### EXERCISE GOAL
Look in the material below for the line with "refine ih s (t ++ [x]) ?_" and the line with "obtain ⟨w, hw⟩ := pvUpdate_prefix xs", then set down exactly those two lines and all lines between, nothing more.

### SUPPLIED INFORMATION
lemma pvUpdate_update (xs : List String) : ∀ (s t : PySem.Set String), (∀ y ∈ t, y ∈ s) →
    PySem.Set.update s (PySem.Set.update t xs) = PySem.Set.update s xs := by
  induction xs with
  | nil =>
    intro s t h
    simpa [PySem.Set.update] using pvUpdate_subset t s h
  | cons x xs ih =>
    intro s t h
    rw [pvUpdate_cons, pvUpdate_cons]
    by_cases hx : x ∈ s
    · rw [PySem.Set.add_of_mem hx]
      by_cases hxt : x ∈ t
      · rw [PySem.Set.add_of_mem hxt]; exact ih s t h
      · rw [PySem.Set.add_of_not_mem hxt]
        refine ih s (t ++ [x]) ?_
        intro y hy
        rcases List.mem_append.1 hy with h1 | h1
        · exact h y h1
        · rw [List.mem_singleton.1 h1]; exact hx
    · have hxt : x ∉ t := fun hc => hx (h x hc)
      rw [PySem.Set.add_of_not_mem hx, PySem.Set.add_of_not_mem hxt]
      obtain ⟨w, hw⟩ := pvUpdate_prefix xs (t ++ [x])
      have hsub : ∀ y ∈ t ++ [x], y ∈ s ++ [x] := by
        intro y hy
        rcases List.mem_append.1 hy with h1 | h1
        · exact List.mem_append.2 (Or.inl (h y h1))
        · exact List.mem_append.2 (Or.inr h1)
      calc PySem.Set.update s (PySem.Set.update (t ++ [x]) xs)
          = PySem.Set.update s ((t ++ [x]) ++ w) := by rw [hw]
        _ = PySem.Set.update (PySem.Set.update s (t ++ [x])) w := pvUpdate_append _ _ _
        _ = PySem.Set.update (s ++ [x]) w := by
              rw [pvUpdate_append, pvUpdate_subset t s h]
              simp [PySem.Set.update, PySem.Set.add_of_not_mem hx]
        _ = PySem.Set.update (s ++ [x]) ((t ++ [x]) ++ w) := by
              rw [pvUpdate_append, pvUpdate_subset (t ++ [x]) (s ++ [x]) hsub]
        _ = PySem.Set.update (s ++ [x]) (PySem.Set.update (t ++ [x]) xs) := by rw [hw]
        _ = PySem.Set.update (s ++ [x]) xs := ih (s ++ [x]) (t ++ [x]) hsub

lemma pvUpdate_ofList (s : PySem.Set String) (xs : List String) :
    PySem.Set.update s (PySem.Set.ofList xs) = PySem.Set.update s xs := by
  have h : PySem.Set.ofList xs = PySem.Set.update [] xs := by
    simp [PySem.Set.ofList_eq_foldl, PySem.Set.update]
  rw [h]
  exact pvUpdate_update xs s [] (by simp)

lemma pvUpdate_fresh (xs : List String) : ∀ (s : PySem.Set String),
    (∀ x ∈ xs, x ∉ s) → xs.Nodup → PySem.Set.update s xs = s ++ xs := by
  induction xs with
  | nil => intro s _ _; simp [PySem.Set.update]
  | cons x xs ih =>
    intro s h hn
    rw [pvUpdate_cons, PySem.Set.add_of_not_mem (h x (by simp))]
    rw [ih (s ++ [x]) ?_ (List.nodup_cons.1 hn).2]
    · simp
    · intro y hy
      simp only [List.mem_append, List.mem_singleton]
      rintro (h1 | h1)
      · exact h y (by simp [hy]) h1
      · exact (List.nodup_cons.1 hn).1 (h1 ▸ hy)

-- ---- pvKeys is duplicate-free ----
lemma pvNodup_fold_add (l : Int) (row : List String) : ∀ (s : PySem.Set String), s.Nodup →
    (row.foldl (fun s item => PySem.Set.add s (pvPre l item)) s).Nodup := by
  induction row with
  | nil => intro s hs; simpa using hs
  | cons x xs ih => intro s hs; exact ih _ (PySem.Set.nodup_add _ _ hs)

lemma pvKeys_nodup (l : Int) (T : List (List String)) : (pvKeys l T).Nodup := by
  unfold pvKeys
  suffices h : ∀ (s : PySem.Set String), s.Nodup →
      (T.foldl (fun s row => row.foldl (fun s item => PySem.Set.add s (pvPre l item)) s) s).Nodup by
    exact h [] (by simp)
  induction T with
  | nil => intro s hs; simpa using hs
  | cons r rs ih => intro s hs; exact ih _ (pvNodup_fold_add l r s hs)

-- ---- A's initial dict {k:0 for k in items} ----
lemma pvGetD_insert0 (xs : List String) : ∀ (d : PySem.Dict String Int),
    (∀ v, d.getD v 0 = 0) → ∀ v, (xs.foldl (fun d k => d.insert k 0) d).getD v 0 = 0 := by
  induction xs with
  | nil => intro d h v; simpa using h v
  | cons x xs ih =>
    intro d h v
    refine ih _ (fun w => ?_) v
    rw [PySem.Dict.getD_insert]
    split <;> simp [h]

-- ---- A's second loop, one row ----
lemma pvStepA_filter (l : Int) (d : PySem.Dict String Int) (row : List String) :
    pvStepA l d row =
      ((d.keys).filter (fun k => decide (k ∈ row.map (pvPre l)))).foldl
        (fun d' k => d'.modify k 0 (· + 1)) d := by
  unfold pvStepA
  rw [PySem.List.foldl_append_singleton_eq_map]
  simp only [List.nil_append]
  exact PySem.List.foldl_ite_eq_foldl_filter (fun k => k ∈ row.map (pvPre l)) _ _ _

lemma pvStepA_keys (l : Int) (d : PySem.Dict String Int) (row : List String) :
    (pvStepA l d row).keys = d.keys := by
  rw [pvStepA_filter]
  rw [PySem.Dict.keys_foldl_modify _ 0 (fun _ _ v => v + 1)]
  exact pvUpdate_subset _ _ (fun y hy => (List.mem_filter.1 hy).1)

lemma pvStepA_getD (l : Int) (d : PySem.Dict String Int) (row : List String)
    (hnd : d.keys.Nodup) (v : String) :
    (pvStepA l d row).getD v 0 =
      d.getD v 0 + (if v ∈ d.keys ∧ v ∈ row.map (pvPre l) then 1 else 0) := by
  rw [pvStepA_filter, PySem.Dict.getD_foldl_modify_add_one]
  congr 1
  have hnf : ((d.keys).filter (fun k => decide (k ∈ row.map (pvPre l)))).Nodup :=
    hnd.filter _
  rw [hnf.count]
  simp [List.mem_filter]

-- ---- A's second loop, all rows ----
lemma pvA_run (l : Int) (rows : List (List String)) : ∀ (d : PySem.Dict String Int),
    d.keys.Nodup →
    (rows.foldl (pvStepA l) d).keys = d.keys ∧
    ∀ v ∈ d.keys, (rows.foldl (pvStepA l) d).getD v 0 =
      d.getD v 0 + (rows.countP (fun row => decide (v ∈ row.map (pvPre l))) : Int) := by
  induction rows with
  | nil => intro d hnd; simp
  | cons row rest ih =>
    intro d hnd
    have hk := pvStepA_keys l d row
    obtain ⟨ihk, ihg⟩ := ih (pvStepA l d row) (hk ▸ hnd)
    constructor
    · simpa [hk] using ihk
    · intro v hv
      rw [List.foldl_cons, ihg v (hk ▸ hv), pvStepA_getD l d row hnd v, List.countP_cons]
      have : (if v ∈ d.keys ∧ v ∈ row.map (pvPre l) then (1:Int) else 0) =
          (if decide (v ∈ row.map (pvPre l)) = true then (1:Int) else 0) := by
        by_cases h : v ∈ row.map (pvPre l) <;> simp [h, hv]
      rw [this]
      push_cast
      ring

-- ---- B's inner per-row fold with the seen-set ----
lemma pvBrow (l : Int) (row : List String) : ∀ (s : PySem.Set String) (d : PySem.Dict String Int),
    row.foldl (fun (st : PySem.Set String × PySem.Dict String Int) item =>
        if PySem.Set.contains st.1 (pvPre l item) then st
        else (PySem.Set.add st.1 (pvPre l item),
              st.2.insert (pvPre l item) (st.2.getD (pvPre l item) 0 + 1))) (s, d)
    = (PySem.Set.update s (row.map (pvPre l)),
       ((PySem.Set.update s (row.map (pvPre l))).drop s.length).foldl pvUpd d) := by
  induction row with
  | nil => intro s d; simp [PySem.Set.update, List.drop_length]
  | cons item rest ih =>
    intro s d
    rw [List.foldl_cons, List.map_cons, pvUpdate_cons]
    by_cases h : pvPre l item ∈ s
    · have hc : PySem.Set.contains s (pvPre l item) = true :=
        (PySem.Set.contains_iff s _).2 h
      simp only [hc, if_true, PySem.Set.add_of_mem h]
      exact ih s d
    · have hc : PySem.Set.contains s (pvPre l item) = false := by
        rw [Bool.eq_false_iff]
        intro hc'
        exact h ((PySem.Set.contains_iff s _).1 hc')
      simp only [hc, Bool.false_eq_true, if_false]
      rw [PySem.Set.add_of_not_mem h]
      rw [ih (s ++ [pvPre l item]) (d.insert (pvPre l item) (d.getD (pvPre l item) 0 + 1))]
      obtain ⟨w, hw⟩ := pvUpdate_prefix (rest.map (pvPre l)) (s ++ [pvPre l item])
      have h1 : (PySem.Set.update (s ++ [pvPre l item]) (rest.map (pvPre l))).drop s.length
          = pvPre l item :: w := by
        rw [hw, List.append_assoc, List.singleton_append, List.drop_left]
      have h2 : (PySem.Set.update (s ++ [pvPre l item]) (rest.map (pvPre l))).drop (s ++ [pvPre l item]).length
          = w := by
        rw [hw, List.drop_left]
      rw [h1, h2, List.foldl_cons]
      rfl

### RESPONSE
        refine ih s (t ++ [x]) ?_
        intro y hy
        rcases List.mem_append.1 hy with h1 | h1
        · exact h y h1
        · rw [List.mem_singleton.1 h1]; exact hx
    · have hxt : x ∉ t := fun hc => hx (h x hc)
      rw [PySem.Set.add_of_not_mem hx, PySem.Set.add_of_not_mem hxt]
      obtain ⟨w, hw⟩ := pvUpdate_prefix xs (t ++ [x])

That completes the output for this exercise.